[Task instructions]:
For this exercise, please find the lines in the entries that include the word "maximal" and copy them.

[[ Provided data, beginning ]]

-- pv_equiv track=rewrite | github.com/LQS-LQS/Graduation-Design | parallel/buffer_algorithm.py | replace_zeros
-- ===== SOURCE A (Python) =====
-- def replace_zeros(data, avg_zeros):
--   data_list = []
--   i = 0
--   while i < len(data):
--     if data[i] == 0:
--       count = 1
--       while count < avg_zeros and i + count < len(data) and data[i+count] == 0:
--         count += 1
--       if count == avg_zeros:
--         data_list.append( 255 )
--         i += avg_zeros
--       else:
--         for j in range(0,count):
--           data_list.append(0)
--         i += count
--     else:
--       data_list.append( data[i] )
--       i += 1
--   return data_list
-- ===== SOURCE B (Python) =====
-- def _flush(zeros, avg_zeros):
--     # emit a completed run of `zeros` zeros
--     if avg_zeros > 0:
--         return [255] * (zeros // avg_zeros) + [0] * (zeros % avg_zeros)
--     return [0] * zeros
--
-- def replace_zeros(data, avg_zeros):
--     out = []
--     zeros = 0
--     for x in data:
--         if x == 0:
--             zeros += 1
--         else:
--             out += _flush(zeros, avg_zeros)
--             out.append(x)
--             zeros = 0
--     out += _flush(zeros, avg_zeros)
--     return out
-- ===== Notes on version B (the rewrite author's own statement) =====
-- stated objective: alternative
-- what changed: Replaces A's index-jumping while loop with nested re-scan of each zero chunk by a single pass that accumulates the length of each maximal zero run and emits floor(L/avg) copies of 255 plus L mod avg zeros per run (runs copied verbatim when avg_zeros <= 0).
import Mathlib
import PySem

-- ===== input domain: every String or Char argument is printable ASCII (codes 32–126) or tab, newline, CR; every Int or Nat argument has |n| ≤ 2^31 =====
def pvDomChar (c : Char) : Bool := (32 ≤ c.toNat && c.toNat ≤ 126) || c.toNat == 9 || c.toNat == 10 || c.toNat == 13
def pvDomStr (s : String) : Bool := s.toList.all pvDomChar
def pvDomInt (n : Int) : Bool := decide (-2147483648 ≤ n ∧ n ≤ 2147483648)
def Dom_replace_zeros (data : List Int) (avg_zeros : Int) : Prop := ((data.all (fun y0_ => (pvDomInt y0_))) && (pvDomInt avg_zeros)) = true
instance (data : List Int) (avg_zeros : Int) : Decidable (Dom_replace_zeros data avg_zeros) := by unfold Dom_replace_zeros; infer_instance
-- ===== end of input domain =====

-- B replaces A's index-jumping while loop (with its inner re-scan of each zero chunk) by a
-- single pass accumulating the length of each maximal zero run; same objective, no speed claim.

-- ===== PORT A =====
-- inner while loop: `while count < avg_zeros and i + count < len(data) and data[i+count] == 0: count += 1`
-- (i and count are nonnegative throughout A's execution, so they are kept as Nat; comparisons
--  with avg_zeros are done on Int, exactly as Python compares them)
def rzInner (data : List Int) (i : Nat) (avg : Int) (count : Nat) : Nat :=
  if h : (count : Int) < avg ∧ i + count < data.length ∧ data.getD (i + count) 0 = 0 then
    rzInner data i avg (count + 1)
  else count
termination_by (avg - count).toNat
decreasing_by omega

theorem rzInner_ge (data : List Int) (i : Nat) (avg : Int) (count : Nat) :
    count ≤ rzInner data i avg count := by
  unfold rzInner
  split
  · exact le_trans (Nat.le_succ _) (rzInner_ge data i avg (count + 1))
  · exact le_refl _
termination_by (avg - count).toNat
decreasing_by omega

-- outer while loop of A; `data[i]` is in range whenever read (guard `i < len(data)`)
def rzLoop (data : List Int) (avg : Int) (i : Nat) (acc : List Int) : List Int :=
  if h : i < data.length then
    if data.getD i 0 = 0 then
      let count := rzInner data i avg 1
      if (count : Int) = avg then
        -- `i += avg_zeros`; here avg_zeros = count, so the new index is i + count
        rzLoop data avg (i + count) (acc ++ [255])
      else
        rzLoop data avg (i + count) (acc ++ List.replicate count 0)
    else rzLoop data avg (i + 1) (acc ++ [data.getD i 0])
  else acc
termination_by data.length - i
decreasing_by
  · have := rzInner_ge data i avg 1; omega
  · have := rzInner_ge data i avg 1; omega
  · omega

def replace_zeros (data : List Int) (avg_zeros : Int) : List Int :=
  rzLoop data avg_zeros 0 []

-- ===== PORT B =====
-- helper `_flush`: emit a completed run of `zeros` zeros
def rzFlush (zeros : Nat) (avg : Int) : List Int :=
  if 0 < avg then
    List.replicate (zeros / avg.toNat) 255 ++ List.replicate (zeros % avg.toNat) 0
  else List.replicate zeros 0

-- the for loop of B: `out` accumulator and the current zero-run length
def rzAltGo (avg : Int) (data : List Int) (out : List Int) (zeros : Nat) : List Int :=
  match data with
  | [] => out ++ rzFlush zeros avg
  | x :: rest =>
    if x = 0 then rzAltGo avg rest out (zeros + 1)
    else rzAltGo avg rest (out ++ rzFlush zeros avg ++ [x]) 0

def replace_zeros_alt (data : List Int) (avg_zeros : Int) : List Int :=
  rzAltGo avg_zeros data [] 0

-- ===== PRECONDITION & SPEC =====
def Spec_replace_zeros (data : List Int) (avg_zeros : Int) (out : List Int) : Prop := out = replace_zeros_alt data avg_zeros
instance (data : List Int) (avg_zeros : Int) (out : List Int) : Decidable (Spec_replace_zeros data avg_zeros out) := by unfold Spec_replace_zeros; infer_instance

-- ===== CLAIM (what is proved, stated in full; the proofs are below) =====
def Claim_equal_replace_zeros : Prop := ∀ (data : List Int) (avg_zeros : Int), Dom_replace_zeros data avg_zeros → Spec_replace_zeros data avg_zeros (replace_zeros data avg_zeros)


-- ===== LEMMAS AND PROOFS =====

-- number of leading zeros of a list
def lz : List Int → Nat
  | [] => 0
  | x :: r => if x = 0 then lz r + 1 else 0

theorem drop_of_le_lz (k : Nat) (L : List Int) (hk : k ≤ lz L) :
    L = List.replicate k 0 ++ L.drop k ∧ lz (L.drop k) = lz L - k := by
  induction k generalizing L with
  | zero => simp
  | succ n ih =>
    cases L with
    | nil => simp [lz] at hk
    | cons x r =>
      by_cases hx : x = 0
      · subst hx
        simp [lz] at hk
        have := ih r (by omega)
        refine ⟨?_, ?_⟩
        · calc (0 : Int) :: r = 0 :: (List.replicate n 0 ++ r.drop n) := by rw [← this.1]
            _ = List.replicate (n+1) 0 ++ (0 :: r).drop (n+1) := by
              simp [List.replicate_succ]
        · simp [List.drop_succ_cons, this.2, lz]
      · simp [lz, hx] at hk

theorem drop_cons_getD (L : List Int) (j : Nat) (h : j < L.length) :
    L.drop j = L.getD j 0 :: L.drop (j+1) := by
  rw [List.drop_eq_getElem_cons h, List.getD_eq_getElem?_getD, List.getElem?_eq_getElem h]
  rfl

theorem rzFlush_zero (avg : Int) : rzFlush 0 avg = [] := by
  unfold rzFlush; split <;> simp

theorem rzFlush_succ_nonpos (z : Nat) (avg : Int) (h : avg ≤ 0) :
    rzFlush (z + 1) avg = 0 :: rzFlush z avg := by
  unfold rzFlush
  rw [if_neg (by omega), if_neg (by omega)]
  simp [List.replicate_succ]

theorem rzFlush_add_pos (z : Nat) (avg : Int) (h : 0 < avg) :
    rzFlush (z + avg.toNat) avg = 255 :: rzFlush z avg := by
  have ha : 1 ≤ avg.toNat := by omega
  unfold rzFlush
  rw [if_pos h, if_pos h]
  have h1 : (z + avg.toNat) / avg.toNat = z / avg.toNat + 1 := by
    rw [Nat.add_div_right _ (by omega)]
  have h2 : (z + avg.toNat) % avg.toNat = z % avg.toNat := by
    simp [Nat.add_mod_right]
  rw [h1, h2, List.replicate_succ]
  simp

theorem rzFlush_small (z : Nat) (avg : Int) (h : 0 < avg) (hz : (z : Int) < avg) :
    rzFlush z avg = List.replicate z 0 := by
  unfold rzFlush
  rw [if_pos h]
  have h1 : z / avg.toNat = 0 := Nat.div_eq_of_lt (by omega)
  have h2 : z % avg.toNat = z := Nat.mod_eq_of_lt (by omega)
  rw [h1, h2]
  simp

theorem rzAltGo_acc (avg : Int) (d : List Int) (out : List Int) (z : Nat) :
    rzAltGo avg d out z = out ++ rzAltGo avg d [] z := by
  induction d generalizing out z with
  | nil => simp [rzAltGo]
  | cons x rest ih =>
    by_cases hx : x = 0
    · subst hx
      simp only [rzAltGo, if_pos]
      exact ih out (z + 1)
    · simp only [rzAltGo, if_neg hx]
      rw [ih (out ++ rzFlush z avg ++ [x]), ih ([] ++ rzFlush z avg ++ [x])]
      simp

theorem rzAltGo_shift (avg : Int) (k : Nat) (v : Int)
    (hF : ∀ z, rzFlush (z + k) avg = v :: rzFlush z avg) :
    ∀ (d : List Int) (z : Nat), rzAltGo avg d [] (z + k) = v :: rzAltGo avg d [] z := by
  intro d
  induction d with
  | nil => intro z; simpa [rzAltGo] using hF z
  | cons x rest ih =>
    intro z
    by_cases hx : x = 0
    · simp only [rzAltGo, if_pos hx]
      have : z + k + 1 = (z + 1) + k := by omega
      rw [this, ih (z + 1)]
    · simp only [rzAltGo, if_neg hx]
      rw [rzAltGo_acc, rzAltGo_acc avg rest ([] ++ rzFlush z avg ++ [x]), hF z]
      simp

theorem rzAltGo_replicate (avg : Int) (k : Nat) (d : List Int) (z : Nat) :
    rzAltGo avg (List.replicate k 0 ++ d) [] z = rzAltGo avg d [] (z + k) := by
  induction k generalizing z with
  | zero => simp
  | succ n ih =>
    rw [List.replicate_succ]
    simp only [List.cons_append, rzAltGo, if_pos]
    rw [ih (z + 1)]
    have e : z + 1 + n = z + (n + 1) := by omega
    rw [e]

theorem rzAltGo_flush_out (avg : Int) (d : List Int) (z : Nat) (hd : lz d = 0) :
    rzAltGo avg d [] z = rzFlush z avg ++ rzAltGo avg d [] 0 := by
  cases d with
  | nil => simp [rzAltGo, rzFlush_zero]
  | cons x rest =>
    have hx : x ≠ 0 := by intro h; simp [lz, h] at hd
    simp only [rzAltGo, if_neg hx]
    rw [rzAltGo_acc avg rest ([] ++ rzFlush z avg ++ [x]),
        rzAltGo_acc avg rest ([] ++ rzFlush 0 avg ++ [x]), rzFlush_zero]
    simp

theorem rzInner_eq (data : List Int) (i : Nat) (avg : Int) (count : Nat) :
    rzInner data i avg count = count + min (lz (data.drop (i + count))) ((avg - count).toNat) := by
  unfold rzInner
  split
  · rename_i h
    obtain ⟨h1, h2, h3⟩ := h
    have hd : data.drop (i + count) = (0 : Int) :: data.drop (i + count + 1) := by
      rw [drop_cons_getD data (i + count) h2, h3]
    have hlz : lz (data.drop (i + count)) = lz (data.drop (i + (count + 1))) + 1 := by
      rw [hd]
      simp [lz, show i + count + 1 = i + (count + 1) from by omega]
    rw [rzInner_eq data i avg (count + 1)]
    omega
  · rename_i h
    by_cases h1 : (count : Int) < avg
    · by_cases h2 : i + count < data.length
      · have h3 : data.getD (i + count) 0 ≠ 0 := by
          intro hc; exact h ⟨h1, h2, hc⟩
        have : lz (data.drop (i + count)) = 0 := by
          rw [drop_cons_getD data (i + count) h2]
          simp only [lz]
          rw [if_neg h3]
        omega
      · have : data.drop (i + count) = [] := List.drop_eq_nil_of_le (by omega)
        rw [this]
        simp [lz]
    · have : (avg - count).toNat = 0 := by omega
      omega
termination_by (avg - count).toNat
decreasing_by omega

theorem rzLoop_eq (data : List Int) (avg : Int) (i : Nat) (acc : List Int) :
    rzLoop data avg i acc = acc ++ rzAltGo avg (data.drop i) [] 0 := by
  unfold rzLoop
  split
  · rename_i hi
    have hd : data.drop i = data.getD i 0 :: data.drop (i + 1) := drop_cons_getD data i hi
    split
    · rename_i hx
      -- data[i] == 0
      have hd0 : data.drop i = (0 : Int) :: data.drop (i + 1) := by rw [hd, hx]
      change (if (↑(rzInner data i avg 1) : Int) = avg then
          rzLoop data avg (i + rzInner data i avg 1) (acc ++ [255])
        else rzLoop data avg (i + rzInner data i avg 1)
          (acc ++ List.replicate (rzInner data i avg 1) 0)) = acc ++ rzAltGo avg (List.drop i data) [] 0
      have hz1 : 1 ≤ lz (data.drop i) := by rw [hd0]; simp [lz]
      have hlzs : lz (data.drop i) = lz (data.drop (i + 1)) + 1 := by
        rw [hd0]; simp [lz]
      have hcount : rzInner data i avg 1 =
          1 + min (lz (data.drop (i + 1))) ((avg - 1).toNat) := by
        simpa using rzInner_eq data i avg 1
      by_cases hpos : 0 < avg
      · -- avg ≥ 1
        have hcnt : rzInner data i avg 1 = min (lz (data.drop i)) avg.toNat := by
          rw [hcount, hlzs]; omega
        split
        · rename_i heq
          -- count == avg: consume avg.toNat zeros, emit 255
          have hca : rzInner data i avg 1 = avg.toNat := by omega
          have hle : avg.toNat ≤ lz (data.drop i) := by
            rw [hca] at hcnt; omega
          have hdec := drop_of_le_lz avg.toNat (data.drop i) hle
          rw [rzLoop_eq data avg (i + rzInner data i avg 1) (acc ++ [255]), hca]
          have hdd : (data.drop i).drop avg.toNat = data.drop (i + avg.toNat) := by
            rw [List.drop_drop]
          conv_rhs => rw [hdec.1]
          rw [hdd, rzAltGo_replicate,
              rzAltGo_shift avg avg.toNat 255 (fun z => rzFlush_add_pos z avg hpos)
                (data.drop (i + avg.toNat)) 0]
          simp
        · rename_i hne
          -- count < avg: emit count zeros
          have hzlt : lz (data.drop i) < avg.toNat := by
            rcases Nat.lt_or_ge (lz (data.drop i)) avg.toNat with h | h
            · exact h
            · exfalso; apply hne; rw [hcnt]; omega
          have hca : rzInner data i avg 1 = lz (data.drop i) := by omega
          have hdec := drop_of_le_lz (lz (data.drop i)) (data.drop i) (le_refl _)
          rw [rzLoop_eq data avg (i + rzInner data i avg 1) _, hca]
          have hdd : (data.drop i).drop (lz (data.drop i)) = data.drop (i + lz (data.drop i)) := by
            rw [List.drop_drop]
          have hlz0 : lz (data.drop (i + lz (data.drop i))) = 0 := by
            rw [← hdd]; omega
          conv_rhs => rw [hdec.1]
          rw [hdd, rzAltGo_replicate]
          simp only [Nat.zero_add]
          rw [rzAltGo_flush_out avg (data.drop (i + lz (data.drop i)))
                (lz (data.drop i)) hlz0,
              rzFlush_small (lz (data.drop i)) avg hpos (by omega)]
          simp
      · -- avg ≤ 0: count = 1, never equals avg
        have hc1 : rzInner data i avg 1 = 1 := by
          rw [hcount]
          have : (avg - 1).toNat = 0 := by omega
          omega
        rw [if_neg (by rw [hc1]; intro hc; omega)]
        rw [rzLoop_eq data avg (i + rzInner data i avg 1) _, hc1]
        conv_rhs => rw [hd0]
        have hs := rzAltGo_shift avg 1 0 (fun z => rzFlush_succ_nonpos z avg (by omega))
          (data.drop (i + 1)) 0
        have hcons : rzAltGo avg ((0 : Int) :: data.drop (i + 1)) [] 0
            = rzAltGo avg (data.drop (i + 1)) [] 1 := by
          simp [rzAltGo]
        rw [hcons]
        have h1 : (1 : Nat) = 0 + 1 := by omega
        rw [h1, hs]
        simp
    · rename_i hx
      -- data[i] != 0
      rw [rzLoop_eq data avg (i + 1) _, hd]
      simp only [rzAltGo, if_neg hx]
      rw [rzAltGo_acc avg (data.drop (i + 1)) ([] ++ rzFlush 0 avg ++ [data.getD i 0]),
          rzFlush_zero]
      simp
  · rename_i hi
    have : data.drop i = [] := List.drop_eq_nil_of_le (by omega)
    rw [this]
    simp [rzAltGo, rzFlush_zero]
termination_by data.length - i
decreasing_by all_goals omega

-- ===== VERDICT (by name: the statement is the Claim_ definition above) =====
theorem replace_zeros_spec : Claim_equal_replace_zeros := by
  intro data avg_zeros _
  unfold Spec_replace_zeros replace_zeros replace_zeros_alt
  rw [rzLoop_eq]
  simp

[[ Provided data, end ]]

[Result]:
-- what changed: Replaces A's index-jumping while loop with nested re-scan of each zero chunk by a single pass that accumulates the length of each maximal zero run and emits floor(L/avg) copies of 255 plus L mod avg zeros per run (runs copied verbatim when avg_zeros <= 0).
-- single pass accumulating the length of each maximal zero run; same objective, no speed claim.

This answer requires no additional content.